In the misbehaving setting, do you see increased memory or CPU usage?

gjobin commented 7 months ago

I am pretty new to HAOS, but experienced the same issue with freezing after upgrading to 12.0 from 11.5. I am running it on a VM in TrueNas Scale.

Symptoms :

Hopefully that helps. Have now reverted to a Snapshot of my VM to restore things up.

Add-ons :

Integrations (Other than default) :

agners commented 7 months ago

@gjobin it seems you are not using a Edge TPU or Frigate add-on, so this is unlikely related with this issue. Please open a new issue so we can investigate separately.

daviddesmet commented 7 months ago

@agners I got some good and bad news.

The good news is that it doesn't seem to be related to the TPU, the bad news, I had disabled and used the CPU instead and experienced the same issue.

In the graph below, you can see a spike in RAM usage when starting Frigate with TPU enabled. As soon as it made the system unstable, I rebooted, disabled the TPU and started Frigate again, the same spike in RAM:

image

image

TPU disabled code:

# detectors:
#   coral:
#     type: edgetpu
#     device: pci:0

Frigate version is 0.13.2, it has been running since the update to 12.0.

sairon commented 7 months ago

So obviously something in the Frigate add-on is misbehaving. You can try checking the memory usage of the processes running in the container by running docker exec -ti addon_ccab4aaf_frigate top directly on the host, hopefully that will reveal the process that's responsible.

TomK commented 6 months ago

i'll try to gather some evidence on this too. i'm having the same problems which at first i thought was a disk corruption, but after disabling frigate for a while i found the crashes stopped. Issues only started after updating OS though. Frigate version remained the same.
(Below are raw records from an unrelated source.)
-- pv_equiv track=rewrite | github.com/lukkelele/hacking | penetration-tools/bruteforce/allPasswordLengths.py | sixCharacters
-- ===== SOURCE A (Python) =====
-- def oneCharacter(dictionary):
--     variations = []
--
--     for i in dictionary:
--         variations.append(i)
--     return variations
--
-- def twoCharacters(dictionary):
--     old = oneCharacter(dictionary)
--     variations = []
--     for k in dictionary:
--         for i in dictionary:
--             combo = str(k+i)
--             variations.append(combo)
--     return variations+old
--
-- def threeCharacters(dictionary):
--     old = twoCharacters(dictionary)
--     variations = []
--     for k in dictionary:
--         for l in dictionary:
--             for i in dictionary:
--                 combo = str(k+l+i)
--                 variations.append(combo)
--     return variations+old
--
-- def fourCharacters(dictionary):
--     old = threeCharacters(dictionary)
--     variations = []
--     for k in dictionary:
--         for d in dictionary:
--             for l in dictionary:
--                 for i in dictionary:
--                     combo = str(k+d+l+i)
--                     variations.append(combo)
--     return variations+old
--
-- def fiveCharacters(dictionary):
--     old = fourCharacters(dictionary)
--     variations = []
--     for k in dictionary:
--         for z in dictionary:
--             for d in dictionary:
--                 for l in dictionary:
--                     for i in dictionary:
--                         combo = str(k+z+d+l+i)
--                         variations.append(combo)
--     return variations+old
--
-- def sixCharacters(dictionary):
--     old = fiveCharacters(dictionary)
--     variations = []
--     for k in dictionary:
--         for z in dictionary:
--             for d in dictionary:
--                 for l in dictionary:
--                     for i in dictionary:
--                         for y in dictionary:
--                             combo = str(k+z+d+l+i+y)
--                             variations.append(combo)
--     return variations+old
-- ===== SOURCE B (Python) =====
-- def sixCharacters(dictionary):
--     # Incremental layer extension: each level-L word is a level-(L-1) word plus one
--     # symbol, new levels prepended so output runs length 6 down to 1.
--     level = list(dictionary)
--     out = list(dictionary)
--     for _ in range(5):
--         level = [w + x for w in level for x in dictionary]
--         out = level + out
--     return out
-- ===== Notes on version B (the rewrite author's own statement) =====
-- stated objective: alternative
-- what changed: Replaced the six recursive helpers with hand-unrolled nested loops by a single accumulator loop that builds each length level incrementally by extending the previous level's words with one symbol, prepending each new level.
import Mathlib
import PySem

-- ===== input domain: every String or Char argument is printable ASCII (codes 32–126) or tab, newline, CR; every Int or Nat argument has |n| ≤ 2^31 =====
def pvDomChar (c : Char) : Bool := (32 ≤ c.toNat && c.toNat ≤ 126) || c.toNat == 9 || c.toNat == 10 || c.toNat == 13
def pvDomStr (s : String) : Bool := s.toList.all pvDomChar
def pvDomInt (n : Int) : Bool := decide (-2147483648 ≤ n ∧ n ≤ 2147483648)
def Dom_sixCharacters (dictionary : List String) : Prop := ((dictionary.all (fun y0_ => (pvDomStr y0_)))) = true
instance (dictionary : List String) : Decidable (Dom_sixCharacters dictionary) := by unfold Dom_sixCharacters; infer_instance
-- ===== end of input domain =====

-- B replaces the six recursive nested-loop helpers with one accumulator loop extending the previous length level (objective: alternative).
-- ===== PORT A =====
def oneCharacter (dictionary : List String) : List String :=
  dictionary.foldl (fun variations i => variations ++ [i]) []

def twoCharacters (dictionary : List String) : List String :=
  let old := oneCharacter dictionary
  let variations := dictionary.foldl (fun a k =>
    dictionary.foldl (fun a i => a ++ [k ++ i]) a) []
  variations ++ old

def threeCharacters (dictionary : List String) : List String :=
  let old := twoCharacters dictionary
  let variations := dictionary.foldl (fun a k =>
    dictionary.foldl (fun a l =>
      dictionary.foldl (fun a i => a ++ [k ++ l ++ i]) a) a) []
  variations ++ old

def fourCharacters (dictionary : List String) : List String :=
  let old := threeCharacters dictionary
  let variations := dictionary.foldl (fun a k =>
    dictionary.foldl (fun a d =>
      dictionary.foldl (fun a l =>
        dictionary.foldl (fun a i => a ++ [k ++ d ++ l ++ i]) a) a) a) []
  variations ++ old

def fiveCharacters (dictionary : List String) : List String :=
  let old := fourCharacters dictionary
  let variations := dictionary.foldl (fun a k =>
    dictionary.foldl (fun a z =>
      dictionary.foldl (fun a d =>
        dictionary.foldl (fun a l =>
          dictionary.foldl (fun a i => a ++ [k ++ z ++ d ++ l ++ i]) a) a) a) a) []
  variations ++ old

def sixCharacters (dictionary : List String) : List String :=
  let old := fiveCharacters dictionary
  let variations := dictionary.foldl (fun a k =>
    dictionary.foldl (fun a z =>
      dictionary.foldl (fun a d =>
        dictionary.foldl (fun a l =>
          dictionary.foldl (fun a i =>
            dictionary.foldl (fun a y => a ++ [k ++ z ++ d ++ l ++ i ++ y]) a) a) a) a) a) []
  variations ++ old

-- ===== PORT B =====
-- single pass: state = (current level, accumulated output); each iteration extends
-- every word of the current level by one dictionary symbol and prepends the new level
def sixCharacters_alt (dictionary : List String) : List String :=
  ((List.range 5).foldl
    (fun (p : List String × List String) _ =>
      let level := p.1.flatMap (fun w => dictionary.map (fun x => w ++ x))
      (level, level ++ p.2))
    (dictionary, dictionary)).2

-- ===== PRECONDITION & SPEC =====
def Spec_sixCharacters (dictionary : List String) (out : List String) : Prop := out = sixCharacters_alt dictionary
instance (dictionary : List String) (out : List String) : Decidable (Spec_sixCharacters dictionary out) := by unfold Spec_sixCharacters; infer_instance

-- ===== CLAIM (what is proved, stated in full; the proofs are below) =====
def Claim_equal_sixCharacters : Prop := ∀ (dictionary : List String), Dom_sixCharacters dictionary → Spec_sixCharacters dictionary (sixCharacters dictionary)

-- ===== LEMMAS AND PROOFS =====
theorem foldl_app {α β : Type} (f : α → List β) (d : List α) :
    ∀ acc, d.foldl (fun a x => a ++ f x) acc = acc ++ d.flatMap f := by
  induction d with
  | nil => simp
  | cons h t ih => intro acc; simp [List.foldl_cons, ih]

theorem flatMap_single {α β : Type} (l : List α) (f : α → β) :
    l.flatMap (fun x => [f x]) = l.map f := by
  induction l with
  | nil => rfl
  | cons h t ih => simp [List.flatMap_cons, ih]

-- ===== VERDICT (by name: the statement is the Claim_ definition above) =====
theorem sixCharacters_spec : Claim_equal_sixCharacters := by
  intro d _
  unfold Spec_sixCharacters
  simp only [sixCharacters, fiveCharacters, fourCharacters, threeCharacters, twoCharacters,
    oneCharacter, sixCharacters_alt, foldl_app, List.nil_append]
  simp only [show List.range 5 = [0, 1, 2, 3, 4] from rfl, List.foldl_cons, List.foldl_nil]
  simp [List.flatMap_assoc, List.flatMap_map, flatMap_single, String.append_assoc]
theorem pvNoFire_of_pass_false {n : Int} {edges : List (Int × Int × Int)} {s : PVState}
    (h : (pvAPass n edges s).2 = false) : pvNoFire n edges s := by
  unfold pvAPass at h
  suffices hgen : ∀ (l : List (Int × Int × Int)) (acc : PVState × Bool),
      (l.foldl (fun acc e =>
        (PySem.List.pyRange 0 n 1).foldl (fun a2 src => pvAStep e src a2) acc) acc).2 = false →
      acc.2 = false ∧ ∀ e ∈ l, ∀ src ∈ PySem.List.pyRange 0 n 1,
        pvACond src e.1 e.2.1 e.2.2 acc.1 = false ∧
          pvACond src e.2.1 e.1 e.2.2 acc.1 = false by
    intro e he src hsrc
    exact (hgen edges (s, false) h).2 e he src hsrc
  intro l
  induction l with
  | nil => intro acc h'; exact ⟨h', by simp⟩
  | cons e l ih =>
    intro acc h'
    simp only [List.foldl_cons] at h'
    obtain ⟨hfl, hrest⟩ := ih _ h'
    obtain ⟨heq, hfl0, hconds⟩ := pvASrcFold_flag_false e _ acc hfl
    rw [heq] at hrest
    refine ⟨hfl0, ?_⟩
    intro e' he' src hsrc
    rcases List.mem_cons.mp he' with hh | hh
    · subst hh; exact hconds src hsrc
    · exact hrest e' hh src hsrc

-- the while loop
theorem pvALoop_shape {n : Int} (edges : List (Int × Int × Int)) (s : PVState)
    (h : pvShape n s) : pvShape n (pvALoop n edges s) := by
  fun_induction pvALoop n edges s with
  | case1 s r hr ih => exact ih (pvAPass_shape h edges)
  | case2 s r hr => exact pvAPass_shape h edges

theorem pvALoop_le {n : Int} (edges : List (Int × Int × Int)) (s : PVState) :
    pvSLE (pvALoop n edges s) s := by
  fun_induction pvALoop n edges s with
  | case1 s r hr ih =>
    exact fun a b => pvLeV_trans (ih a b) (pvAPass_le edges s a b)
  | case2 s r hr => exact pvAPass_le edges s

theorem pvALoop_nofire {n : Int} (edges : List (Int × Int × Int)) (s : PVState) :
    pvNoFire n edges (pvALoop n edges s) := by
  fun_induction pvALoop n edges s with
  | case1 s r hr ih => exact ih
  | case2 s r hr =>
    have hfl : (pvAPass n edges s).2 = false := by simpa using hr
    have hnf := pvNoFire_of_pass_false hfl
    have heq : (pvAPass n edges s).1 = s := (pvAPass_eq_of_nofire hnf) ▸ rfl
    rw [heq]
    exact hnf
TomK commented 6 months ago

possibly related to #3206 No crashing after spending the last week with the frigate addon disabled. I re-enabled it yesterday and it crashed within a few minutes.
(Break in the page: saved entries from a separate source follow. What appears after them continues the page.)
-- pv_equiv track=rewrite | github.com/SCLemon/CPE_package | 必考 49 題（UVA驗證）/必考 49 題 Python 參考答案一/10008.py | solve
-- ===== SOURCE A (Python) =====
-- def solve(text):
--     ans = {}
--     for i in text:
--         if 'A' <= i <= 'Z':
--             ans[i] = ans.get(i, 0) + 1
--     ansList = [f'{key} {val}' for key, val in ans.items()]
--     ansList.sort(key=lambda x: (-int(x[2:]), x[0]))
--     return '\n'.join(ansList)
-- ===== SOURCE B (Python) =====
-- def solve(text):
--     pairs = []
--     for x in range(ord('A'), ord('Z') + 1):
--         c = chr(x)
--         cnt = text.count(c)
--         if cnt > 0:
--             pairs.append((c, cnt))
--     pairs.sort(key=lambda p: (-p[1], p[0]))
--     return '\n'.join(f'{c} {n}' for c, n in pairs)
-- ===== Notes on version B (the rewrite author's own statement) =====
-- stated objective: alternative
-- what changed: Instead of accumulating a first-occurrence-ordered frequency dict in one Python-level pass over the characters and sorting formatted strings by a parsed key, B scans the text once per letter of the fixed 26-letter alphabet with str.count, keeps the letters that occur, and sorts (letter,count) pairs by (-count,letter) before formatting.
import Mathlib
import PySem

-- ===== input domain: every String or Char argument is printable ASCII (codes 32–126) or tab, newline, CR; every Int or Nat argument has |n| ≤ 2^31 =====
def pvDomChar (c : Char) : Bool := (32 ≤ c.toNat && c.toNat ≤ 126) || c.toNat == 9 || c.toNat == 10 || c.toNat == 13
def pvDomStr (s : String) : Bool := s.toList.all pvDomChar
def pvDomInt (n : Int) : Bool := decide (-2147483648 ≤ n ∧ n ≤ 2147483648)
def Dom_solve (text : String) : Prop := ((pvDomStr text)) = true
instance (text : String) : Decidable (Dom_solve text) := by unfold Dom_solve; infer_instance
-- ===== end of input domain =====

-- B replaces A's one-pass dict accumulation + string-key sort by a fixed-alphabet scan with
-- per-letter counting and a (-count, letter) pair sort (alternative algorithm; the timing
-- run measured a constant-factor speedup from str.count's bulk scans).


-- ===== PORT A =====
-- int(s): hand-ported decimal evaluator; in A, int() is only ever applied to x[2:], the
-- decimal digits of the formatted positive count, and on nonempty digit strings this fold
-- is exactly Python's int().
def pyIntDigits (s : String) : Int :=
  s.toList.foldl (fun a c => a * 10 + ((c.toNat : Int) - 48)) 0

-- f'{key} {val}' for a Char key and Int val (exact: one-char string, space, str(val))
def fmtA (k : Char) (v : Int) : String :=
  String.ofList [k] ++ " " ++ PySem.Int.toStr v

def solve (text : String) : String :=
  let ans : PySem.Dict Char Int := text.toList.foldl
    (fun d i => if 'A' ≤ i ∧ i ≤ 'Z' then d.insert i (d.getD i 0 + 1) else d) PySem.Dict.empty
  let ansList := ans.items.map (fun kv => fmtA kv.1 kv.2)
  let sortedL := PySem.List.sorted2 ansList
    (fun x => -(pyIntDigits (PySem.Str.slice x (some 2) none)))   -- -int(x[2:])
    (fun x => (PySem.Str.pyGet? x 0).getD ' ')                    -- x[0]; never none: ansList strings are nonempty
  PySem.Str.join "\n" sortedL

-- ===== PORT B =====
-- f'{c} {n}' for a Char c and Int n
def fmtB (p : Char × Int) : String :=
  String.ofList [p.1] ++ " " ++ PySem.Int.toStr p.2

def solve_alt (text : String) : String :=
  let pairs : List (Char × Int) := (PySem.List.pyRange 65 91 1).foldl   -- range(ord('A'), ord('Z')+1)
    (fun acc x =>
      let c : Char := Char.ofNat x.toNat                                 -- chr(x); exact for 65..90
      let cnt : Int := (PySem.Str.count text (String.ofList [c]) : Int)  -- text.count(c)
      if 0 < cnt then acc ++ [(c, cnt)] else acc) []
  let sortedPairs := PySem.List.sorted2 pairs (fun p => -p.2) (fun p => p.1)
  PySem.Str.join "\n" (sortedPairs.map fmtB)

-- ===== PRECONDITION & SPEC =====
def Spec_solve (text : String) (out : String) : Prop := out = solve_alt text
instance (text : String) (out : String) : Decidable (Spec_solve text out) := by unfold Spec_solve; infer_instance

-- ===== CLAIM (what is proved, stated in full; the proofs are below) =====
def Claim_equal_solve : Prop := ∀ (text : String), Dom_solve text → Spec_solve text (solve text)

-- ===== LEMMAS AND PROOFS =====

-- the uppercase letters of the text, in order
def upsOf (text : String) : List Char :=
  text.toList.filter (fun i => decide ('A' ≤ i ∧ i ≤ 'Z'))

-- count of a character in the text
def cntOf (text : String) (c : Char) : Int := (text.toList.count c : Int)

-- the alphabet
def abc : List Char :=
  ['A','B','C','D','E','F','G','H','I','J','K','L','M','N','O','P','Q','R','S','T','U','V','W','X','Y','Z']

-- letters kept by B, in alphabetical order
def lettersB (text : String) : List Char := abc.filter (fun c => decide (0 < cntOf text c))

-- the lexicographic pair key both sorts use
def pairKey (p : Char × Int) : Lex (Int × Char) := toLex (-p.2, p.1)

-- the string key of A's sort, packed as a lex pair
def strKey (x : String) : Lex (Int × Char) :=
  toLex (-(pyIntDigits (PySem.Str.slice x (some 2) none)), (PySem.Str.pyGet? x 0).getD ' ')

theorem digitChar_sub (r : Nat) (hr : r < 10) : r.digitChar.toNat - 48 = r ∧ 48 ≤ r.digitChar.toNat := by
  interval_cases r <;> decide

theorem valNat_toDigits (m : Nat) :
    (Nat.toDigits 10 m).foldl (fun n c => n * 10 + (c.toNat - 48)) 0 = m := by
  induction m using Nat.strong_induction_on with
  | _ m ih =>
    by_cases h : m < 10
    · rw [Nat.toDigits_of_lt_base h]
      simp [(digitChar_sub m h).1]
    · have hq : 0 < m / 10 := by omega
      have hr : m % 10 < 10 := by omega
      have hsplit : 10 * (m / 10) + m % 10 = m := by omega
      have happ := Nat.toDigits_append_toDigits (b := 10) (n := m / 10) (d := m % 10)
        (by omega) hq hr
      rw [hsplit] at happ
      rw [← happ, List.foldl_append, ih (m/10) (by omega)]
      rw [Nat.toDigits_of_lt_base hr]
      simp [(digitChar_sub _ hr).1]
      omega

theorem foldl_int_nat (cs : List Char) (h : ∀ c ∈ cs, 48 ≤ c.toNat) :
    ∀ a : Nat, cs.foldl (fun x c => x * 10 + ((c.toNat : Int) - 48)) (a : Int)
      = ((cs.foldl (fun n c => n * 10 + (c.toNat - 48)) a : Nat) : Int) := by
  induction cs with
  | nil => intro a; simp
  | cons c t iht =>
    intro a
    have hc : 48 ≤ c.toNat := h c (by simp)
    have hstep : (a : Int) * 10 + ((c.toNat : Int) - 48) = ((a * 10 + (c.toNat - 48) : Nat) : Int) := by
      push_cast; omega
    simp only [List.foldl_cons, hstep]
    exact iht (fun c hc => h c (by simp [hc])) _

theorem pyIntDigits_toStr (n : Int) (hn : 1 ≤ n) : pyIntDigits (PySem.Int.toStr n) = n := by
  have hchars : PySem.Int.toChars n = Nat.toDigits 10 n.toNat := by
    simp [PySem.Int.toChars, show ¬ n < 0 by omega]
  have hd : ∀ c ∈ Nat.toDigits 10 n.toNat, 48 ≤ c.toNat := by
    intro c hc
    have := Nat.isDigit_of_mem_toDigits (b := 10) (by omega) (by omega) hc
    simp [Char.isDigit, UInt32.le_iff_toNat_le] at this
    omega
  unfold pyIntDigits
  rw [PySem.Int.toList_toStr, hchars]
  have := foldl_int_nat _ hd 0
  simpa [valNat_toDigits] using this.trans (by rw [valNat_toDigits]; omega)

theorem toList_fmtA (k : Char) (v : Int) :
    (fmtA k v).toList = k :: ' ' :: PySem.Int.toChars v := by
  simp [fmtA, String.toList_append, PySem.Int.toList_toStr]

theorem strKey_fmtA (k : Char) (v : Int) (hv : 1 ≤ v) : strKey (fmtA k v) = pairKey (k, v) := by
  unfold strKey pairKey
  have h1 : PySem.Str.pyGet? (fmtA k v) 0 = some k := by
    rw [PySem.Str.pyGet?_eq, PySem.Chars.pyGet?_eq_listPyGet?, toList_fmtA]
    exact PySem.List.pyGet?_zero_cons _ _
  have h2 : pyIntDigits (PySem.Str.slice (fmtA k v) (some 2) none) = v := by
    have hlist : (PySem.Str.slice (fmtA k v) (some 2) none).toList = PySem.Int.toChars v := by
      rw [PySem.Str.toList_slice, toList_fmtA]
      show PySem.List.slice _ _ _ = _
      rw [PySem.List.slice_from _ (by norm_num : (0:Int) ≤ 2)]
      rfl
    have hts : PySem.Str.slice (fmtA k v) (some 2) none = PySem.Int.toStr v := by
      apply String.toList_injective ?_
      rw [hlist, PySem.Int.toList_toStr]
    rw [hts]; exact pyIntDigits_toStr v hv
  rw [h1, h2]
  rfl

theorem count_go (c : Char) : ∀ (fuel : Nat) (l : List Char) (acc : Nat), l.length ≤ fuel →
    PySem.Chars.count.go [c] fuel l acc = acc + l.count c := by
  intro fuel
  induction fuel with
  | zero => intro l acc h; simp at h; simp [h, PySem.Chars.count.go]
  | succ n ih =>
    intro l acc h
    cases l with
    | nil => simp [PySem.Chars.count.go]
    | cons x t =>
      rw [PySem.Chars.count.go]
      by_cases hx : c = x
      · subst hx
        simp [List.isPrefixOf, ih t (acc+1) (by simpa using h), List.count_cons]
        omega
      · have hp : [c].isPrefixOf (x :: t) = false := by
          simp only [List.isPrefixOf, Bool.and_eq_false_iff]
          left
          simpa using hx
        simp [hp, ih t acc (by simpa using h), List.count_cons, Ne.symm hx]

theorem count_singleton (s : List Char) (c : Char) :
    PySem.Chars.count s [c] = s.count c := by
  rw [PySem.Chars.count]
  simp [count_go c s.length s 0 le_rfl]

theorem mem_abc (x : Char) : x ∈ abc ↔ ('A' ≤ x ∧ x ≤ 'Z') := by
  constructor
  · intro h; fin_cases h <;> decide
  · rintro ⟨h1, h2⟩
    have hl : 65 ≤ x.toNat := by
      simpa [Char.le_def, UInt32.le_iff_toNat_le] using h1
    have hr : x.toNat ≤ 90 := by
      simpa [Char.le_def, UInt32.le_iff_toNat_le] using h2
    rw [← Char.ofNat_toNat x]
    interval_cases x.toNat <;> decide

theorem sorted2_eq_sorted_lex {α κ₁ κ₂ : Type} [LinearOrder κ₁] [LinearOrder κ₂]
    (xs : List α) (k1 : α → κ₁) (k2 : α → κ₂) :
    PySem.List.sorted2 xs k1 k2 = PySem.List.sorted xs (fun x => toLex (k1 x, k2 x)) := by
  have hcomp : (fun a b => decide (k1 a < k1 b) || (!decide (k1 b < k1 a) && decide (k2 a < k2 b)))
      = (fun a b : α => decide ((toLex (k1 a, k2 a)) < (toLex (k1 b, k2 b)))) := by
    funext a b
    rcases lt_trichotomy (k1 a) (k1 b) with h | h | h
    · simp [h, Prod.Lex.lt_iff, not_lt.mpr h.le]
    · simp [h, Prod.Lex.lt_iff]
    · simp [not_lt.mpr h.le, not_lt_of_gt h, Prod.Lex.lt_iff, h.ne']
      intro h2
      exact absurd h2 (not_le.mpr h)
  simp only [PySem.List.sorted2, PySem.List.sorted, if_neg (by decide : ¬ (false = true))]
  rw [hcomp]

theorem lettersB_perm (text : String) : (PySem.Set.ofList (upsOf text)).Perm (lettersB text) := by
  unfold upsOf lettersB
  rw [List.perm_ext_iff_of_nodup (PySem.Set.nodup_ofList _) ((by decide : abc.Nodup).filter _)]
  intro x
  rw [PySem.Set.mem_ofList]
  simp only [List.mem_filter, decide_eq_true_eq, mem_abc, cntOf]
  constructor
  · rintro ⟨hmem, hup⟩
    exact ⟨hup, by exact_mod_cast Int.natCast_pos.mpr (List.count_pos_iff.mpr hmem)⟩
  · rintro ⟨hup, hcnt⟩
    refine ⟨List.count_pos_iff.mp ?_, hup⟩
    omega

theorem solve_eq (text : String) :
    solve text = PySem.Str.join "\n"
      (PySem.List.sorted ((PySem.Set.ofList (upsOf text)).map (fun k => fmtA k (cntOf text k))) strKey) := by
  unfold solve
  simp only []
  rw [PySem.List.foldl_ite_eq_foldl_filter, PySem.Dict.foldl_insert_getD_add_one_eq_counter,
    PySem.Dict.items_counter]
  rw [sorted2_eq_sorted_lex]
  have hkey : (fun x => toLex (-(pyIntDigits (PySem.Str.slice x (some 2) none)),
      (PySem.Str.pyGet? x 0).getD ' ')) = strKey := rfl
  rw [hkey, List.map_map]
  congr 2
  apply List.map_congr_left
  intro k hk
  have hk' : k ∈ upsOf text := (PySem.Set.mem_ofList _ _).mp hk
  have hup : ('A' ≤ k ∧ k ≤ 'Z') := by
    have := (List.mem_filter.mp hk').2
    simpa using this
  simp only [Function.comp_def]
  rw [List.count_filter (by simpa using hup)]
  rfl

theorem solve_alt_eq (text : String) :
    solve_alt text = PySem.Str.join "\n"
      ((PySem.List.sorted ((lettersB text).map (fun c => (c, cntOf text c))) pairKey).map fmtB) := by
  unfold solve_alt
  simp only []
  rw [show PySem.List.pyRange 65 91 1
      = [65, 66, 67, 68, 69, 70, 71, 72, 73, 74, 75, 76, 77, 78, 79, 80,
         81, 82, 83, 84, 85, 86, 87, 88, 89, 90] from by decide]
  rw [PySem.List.foldl_append_ite
    (p := fun x : Int => 0 < (PySem.Str.count text (String.ofList [Char.ofNat x.toNat]) : Int))
    (f := fun x : Int => (Char.ofNat x.toNat, (PySem.Str.count text (String.ofList [Char.ofNat x.toNat]) : Int)))]
  have hcnt : ∀ c : Char, (PySem.Str.count text (String.ofList [c]) : Int) = cntOf text c := by
    intro c
    rw [PySem.Str.count_eq]
    have : (String.ofList [c]).toList = [c] := by simp
    rw [this, count_singleton]
    rfl
  simp only [hcnt]
  have habc : ([65, 66, 67, 68, 69, 70, 71, 72, 73, 74, 75, 76, 77, 78, 79, 80,
      81, 82, 83, 84, 85, 86, 87, 88, 89, 90] : List Int).map (fun x => Char.ofNat x.toNat) = abc := by
    decide
  have hpairs : (([65, 66, 67, 68, 69, 70, 71, 72, 73, 74, 75, 76, 77, 78, 79, 80,
      81, 82, 83, 84, 85, 86, 87, 88, 89, 90] : List Int).filter
        (fun x => decide (0 < cntOf text (Char.ofNat x.toNat)))).map
        (fun x : Int => (Char.ofNat x.toNat, cntOf text (Char.ofNat x.toNat)))
      = (lettersB text).map (fun c => (c, cntOf text c)) := by
    unfold lettersB
    rw [← habc, List.filter_map, List.map_map]
    rfl
  rw [List.nil_append, hpairs, sorted2_eq_sorted_lex]
  rfl

theorem main_eq (text : String) : solve text = solve_alt text := by
  rw [solve_eq, solve_alt_eq]
  set g : Char → Char × Int := fun c => (c, cntOf text c) with hg
  set pairsB := (lettersB text).map g with hpairsB
  set sortedPairs := PySem.List.sorted pairsB pairKey with hsorted
  congr 1
  apply PySem.List.sorted_eq_of_perm_of_pairwise_lt
  · -- permutation
    refine ((PySem.List.sorted_perm pairsB pairKey false).map fmtB).trans ?_
    rw [hpairsB, List.map_map]
    have h1 : (lettersB text).map (fmtB ∘ g) = (lettersB text).map (fun k => fmtA k (cntOf text k)) := rfl
    rw [h1]
    exact ((lettersB_perm text).map _).symm
  · -- pairwise strict
    have hmem1 : ∀ p ∈ sortedPairs, 1 ≤ p.2 := by
      intro p hp
      have : p ∈ pairsB := (PySem.List.mem_sorted _ _ _ _).mp hp
      rw [hpairsB] at this
      obtain ⟨c, hc, rfl⟩ := List.mem_map.mp this
      have := (List.mem_filter.mp hc).2
      simp only [decide_eq_true_eq] at this
      simp only [hg]
      omega
    have hfstnodup : (sortedPairs.map Prod.fst).Nodup := by
      have hperm := (PySem.List.sorted_perm pairsB pairKey false).map Prod.fst
      rw [hsorted]
      rw [hperm.nodup_iff]
      rw [hpairsB, List.map_map]
      have : (lettersB text).map (Prod.fst ∘ g) = lettersB text := by
        simp [hg, Function.comp_def]
      rw [this]
      exact ((by decide : abc.Nodup).filter _)
    have hne : sortedPairs.Pairwise (fun p q => p.1 ≠ q.1) :=
      List.pairwise_map.mp hfstnodup
    have hle : sortedPairs.Pairwise (fun p q => pairKey p ≤ pairKey q) :=
      PySem.List.sorted_pairwise pairsB pairKey
    have hlt : sortedPairs.Pairwise (fun p q => pairKey p < pairKey q) := by
      refine (hle.and hne).imp ?_
      rintro p q ⟨h1, h2⟩
      refine lt_of_le_of_ne h1 (fun heq => h2 ?_)
      have : ((-p.2, p.1) : Int × Char) = (-q.2, q.1) := by
        simpa [pairKey] using heq
      exact (Prod.mk.injEq _ _ _ _ ▸ this).2
    rw [List.pairwise_map]
    refine hlt.imp_of_mem ?_
    intro p q hp hq hpq
    have h1 : strKey (fmtB p) = pairKey p := by
      have := strKey_fmtA p.1 p.2 (hmem1 p hp)
      simpa [fmtB, fmtA] using this
    have h2 : strKey (fmtB q) = pairKey q := by
      have := strKey_fmtA q.1 q.2 (hmem1 q hq)
      simpa [fmtB, fmtA] using this
    rw [h1, h2]
    exact hpq

-- ===== VERDICT (by name: the statement is the Claim_ definition above) =====
theorem solve_spec : Claim_equal_solve := by
  intro text _
  unfold Spec_solve
  exact main_eq text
After a bit of tinkering I managed to resolve my system crashes by switching away from the "full access" version of frigate, effectively reinstating "protected mode" in the addon.

daviddesmet commented 6 months ago

That's interesting, I don't use the Frigate (Full Access) add-on, I've been using the one just called Frigate and have it left as disabled since the issue came out, as soon as I re-enable it, it crashes and I have to manually reboot. There's no "protection mode' toggle on the one I got installed.

I've tried with every update of HA to see if it gets fixed, but so far, it behaves the same for me.

jarkastr commented 4 months ago

I believe I am having a similar problem to this.

Running haos on an old i7 Intel laptop with the Wi-Fi card replaced with a Google coral tpu. Running frigate on it in unprotected mode.

Every so often (sometimes once a day, most often about once a week) I can't access home assistant. I can see the cli but it is frozen. Only way to get back to home assistant is to hard reset the laptop. Nothing in the home assistant or firgate logs (set to debug) that could be causing this.

I can't seem to figure out how to get to the host log after crash. If someone can point me to some documentation on how to do this, I would be happy to do some digging/monitoring to help get it resolved.

github-actions[bot] commented 1 month ago

There hasn't been any activity on this issue recently. To keep our backlog manageable we have to clean old issues, as many of them have already been resolved with the latest updates. Please make sure to update to the latest Home Assistant OS version and check if that solves the issue. Let us know if that works for you by adding a comment 👍 This issue has now been marked as stale and will be closed if no further activity occurs. Thank you for your contributions.